**Your objective**
Reply with one number, the count of lines below that contain the string "domain".

**Data records**
##############################

-- pv_equiv track=rewrite | github.com/ShSeanLee/Side-Projects | CAPTCHA_OCR/WOL.py | deleter
-- ===== SOURCE A (Python) =====
-- def deleter(l):
--     new = [l[0]]
--
--     for i in range(1, len(l)):
--         if l[i] == '':
--             new.append(l[i])
--         elif l[i] != new[-1]:
--             new.append(l[i])
--     return ''.join(new)
-- ===== SOURCE B (Python) =====
-- def deleter(l):
--     # Run-length view: every skipped element of A equals the last kept one, and empty
--     # strings contribute nothing to the join, so the result is one copy of each run key.
--     parts = []
--     i = 0
--     n = len(l)
--     while i < n:
--         run = l[i]
--         j = i + 1
--         while j < n and l[j] == run:
--             j += 1
--         parts.append(run)
--         i = j
--     return ''.join(parts)
-- ===== Notes on version B (the rewrite author's own statement) =====
-- stated objective: alternative
-- what changed: B is a two-pointer run-skipper: it scans each maximal run of equal elements with an inner loop and emits one copy of each run key, using the fact that empty strings contribute nothing to the join, instead of A's element-by-element comparison against the accumulated output's last element.
import Mathlib
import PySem

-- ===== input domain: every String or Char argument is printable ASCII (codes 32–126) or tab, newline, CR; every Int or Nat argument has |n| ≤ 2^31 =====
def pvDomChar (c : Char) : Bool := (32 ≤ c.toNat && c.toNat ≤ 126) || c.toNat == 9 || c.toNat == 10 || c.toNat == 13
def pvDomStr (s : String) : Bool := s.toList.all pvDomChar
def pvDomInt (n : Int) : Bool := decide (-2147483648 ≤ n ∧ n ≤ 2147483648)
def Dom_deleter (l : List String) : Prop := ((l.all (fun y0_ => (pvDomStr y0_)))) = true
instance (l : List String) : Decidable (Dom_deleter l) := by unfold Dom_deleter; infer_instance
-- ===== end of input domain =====

-- B replaces A's accumulator-with-last-kept comparison by a two-pointer run skipper that
-- emits one copy of each maximal run (empties join to nothing): an alternative, same O(n).
-- Pre_ excludes only the empty list, on which A raises IndexError (l[0]).


-- ===== PORT A =====
-- new = [l[0]]; for i in range(1, len(l)): append if l[i]=='' or l[i]!=new[-1]; ''.join(new)
def deleter (l : List String) : String :=
  match l with
  | [] => ""          -- unreachable: Python raises IndexError on l[0]; excluded by Pre_
  | x :: rest =>
    let new := (PySem.List.pyRange 1 ((x :: rest).length : Int) 1).foldl
      (fun new i =>
        let li := PySem.List.pyGetD (x :: rest) i ""
        if li = "" then new ++ [li]
        else if li ≠ PySem.List.pyGetD new (-1) "" then new ++ [li] else new)
      [x]
    PySem.Str.join "" new

-- ===== PORT B =====
-- inner while: advance j past the elements equal to the run key (j := i+1; while l[j]==run: j+=1)
def pvSkipRun (run : String) : List String → List String
  | [] => []
  | y :: ys => if y = run then pvSkipRun run ys else y :: ys

theorem pvSkipRun_length_le (run : String) (ys : List String) :
    (pvSkipRun run ys).length ≤ ys.length := by
  induction ys with
  | nil => simp [pvSkipRun]
  | cons y ys ih =>
    simp only [pvSkipRun]
    split_ifs
    · exact le_trans ih (Nat.le_succ _)
    · simp

-- outer while: parts.append(run); i := j  (the list from position i onward is the state)
def pvRuns : List String → List String
  | [] => []
  | x :: xs => x :: pvRuns (pvSkipRun x xs)
termination_by l => l.length
decreasing_by simpa using Nat.lt_succ_of_le (pvSkipRun_length_le x xs)

def deleter_alt (l : List String) : String :=
  PySem.Str.join "" (pvRuns l)

-- ===== PRECONDITION & SPEC =====
-- A evaluates l[0] first, so it raises IndexError exactly on the empty list.
def Pre_deleter (l : List String) : Prop := l ≠ []
instance (l : List String) : Decidable (Pre_deleter l) := by unfold Pre_deleter; infer_instance
def pvWitness_deleter : List String := ["a", "a", "", "b"]

def Spec_deleter (l : List String) (out : String) : Prop := out = deleter_alt l
instance (l : List String) (out : String) : Decidable (Spec_deleter l out) := by unfold Spec_deleter; infer_instance

-- ===== CLAIM (what is proved, stated in full; the proofs are below) =====
def Claim_equal_deleter : Prop := ∀ (l : List String), Dom_deleter l → Pre_deleter l → Spec_deleter l (deleter l)

-- ===== LEMMAS AND PROOFS =====

-- the elements A keeps from `rest`, each compared with its input predecessor (`prev` for the head)
def pvKept (prev : String) : List String → List String
  | [] => []
  | b :: bs => if b = "" ∨ b ≠ prev then b :: pvKept b bs else pvKept b bs

theorem pvGetD_last (acc : List String) (b : String) :
    PySem.List.pyGetD (acc ++ [b]) (-1) "" = b := by
  simp [PySem.List.pyGetD, PySem.List.pyGet?, PySem.List.pyIdx?]

theorem pvFold_eq (rest : List String) : ∀ (prev : String) (acc : List String),
    PySem.List.pyGetD acc (-1) "" = prev →
    rest.foldl
      (fun new li =>
        if li = "" then new ++ [li]
        else if li ≠ PySem.List.pyGetD new (-1) "" then new ++ [li] else new)
      acc
    = acc ++ pvKept prev rest := by
  induction rest with
  | nil => intro prev acc _; simp [pvKept]
  | cons b bs ih =>
    intro prev acc h
    simp only [List.foldl_cons, pvKept]
    by_cases hb : b = ""
    · rw [if_pos hb, ih b _ (pvGetD_last acc b)]
      simp [hb]
    · rw [if_neg hb, h]
      by_cases hne : b ≠ prev
      · rw [if_pos hne, ih b _ (pvGetD_last acc b)]
        simp [hb, hne]
      · rw [if_neg hne]
        push Not at hne
        subst hne
        rw [ih b acc h]
        simp [hb]

theorem pvJoin_cons (x : String) (ys : List String) :
    PySem.Str.join "" (x :: ys) = x ++ PySem.Str.join "" ys := by
  cases ys with
  | nil => simp [PySem.Str.join, PySem.Chars.join_singleton, PySem.Chars.join_nil]
  | cons y ys => simp [PySem.Str.join, PySem.Chars.join_cons_cons]

-- A's kept list and B's run keys have the same join (empties join to nothing)
theorem pvKept_join_eq_runs (rest : List String) : ∀ (prev : String),
    PySem.Str.join "" (pvKept prev rest)
      = PySem.Str.join "" (pvRuns (pvSkipRun prev rest)) := by
  induction rest with
  | nil => intro prev; simp [pvKept, pvSkipRun, pvRuns]
  | cons b bs ih =>
    intro prev
    simp only [pvKept, pvSkipRun]
    by_cases heq : b = prev
    · subst heq
      by_cases hb : b = ""
      · subst hb
        rw [if_pos (Or.inl rfl), if_pos rfl, pvJoin_cons]
        simpa using ih ""
      · rw [if_neg (by simp [hb]), if_pos rfl]
        exact ih b
    · rw [if_pos (Or.inr heq), if_neg heq, pvRuns, pvJoin_cons, pvJoin_cons]
      rw [ih b]

-- ===== VERDICT (by name: the statement is the Claim_ definition above) =====
theorem deleter_spec : Claim_equal_deleter := by
  intro l _ hpre
  unfold Spec_deleter deleter deleter_alt
  match l with
  | [] => exact absurd rfl hpre
  | x :: rest =>
    simp only
    have h := PySem.List.foldl_pyRange_pyGetD' (xs := x :: rest) (a := 1) (d := "")
      (f := fun new li =>
        if li = "" then new ++ [li]
        else if li ≠ PySem.List.pyGetD new (-1) "" then new ++ [li] else new)
      (init := [x]) (by norm_num)
    rw [h]
    simp only [Int.toNat_one, List.drop_succ_cons, List.drop_zero]
    rw [pvFold_eq rest x [x] (by simp [PySem.List.pyGetD, PySem.List.pyGet?, PySem.List.pyIdx?])]
    simp only [List.singleton_append]
    rw [pvRuns, pvJoin_cons, pvJoin_cons, pvKept_join_eq_runs rest x]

##############################

**Response**
2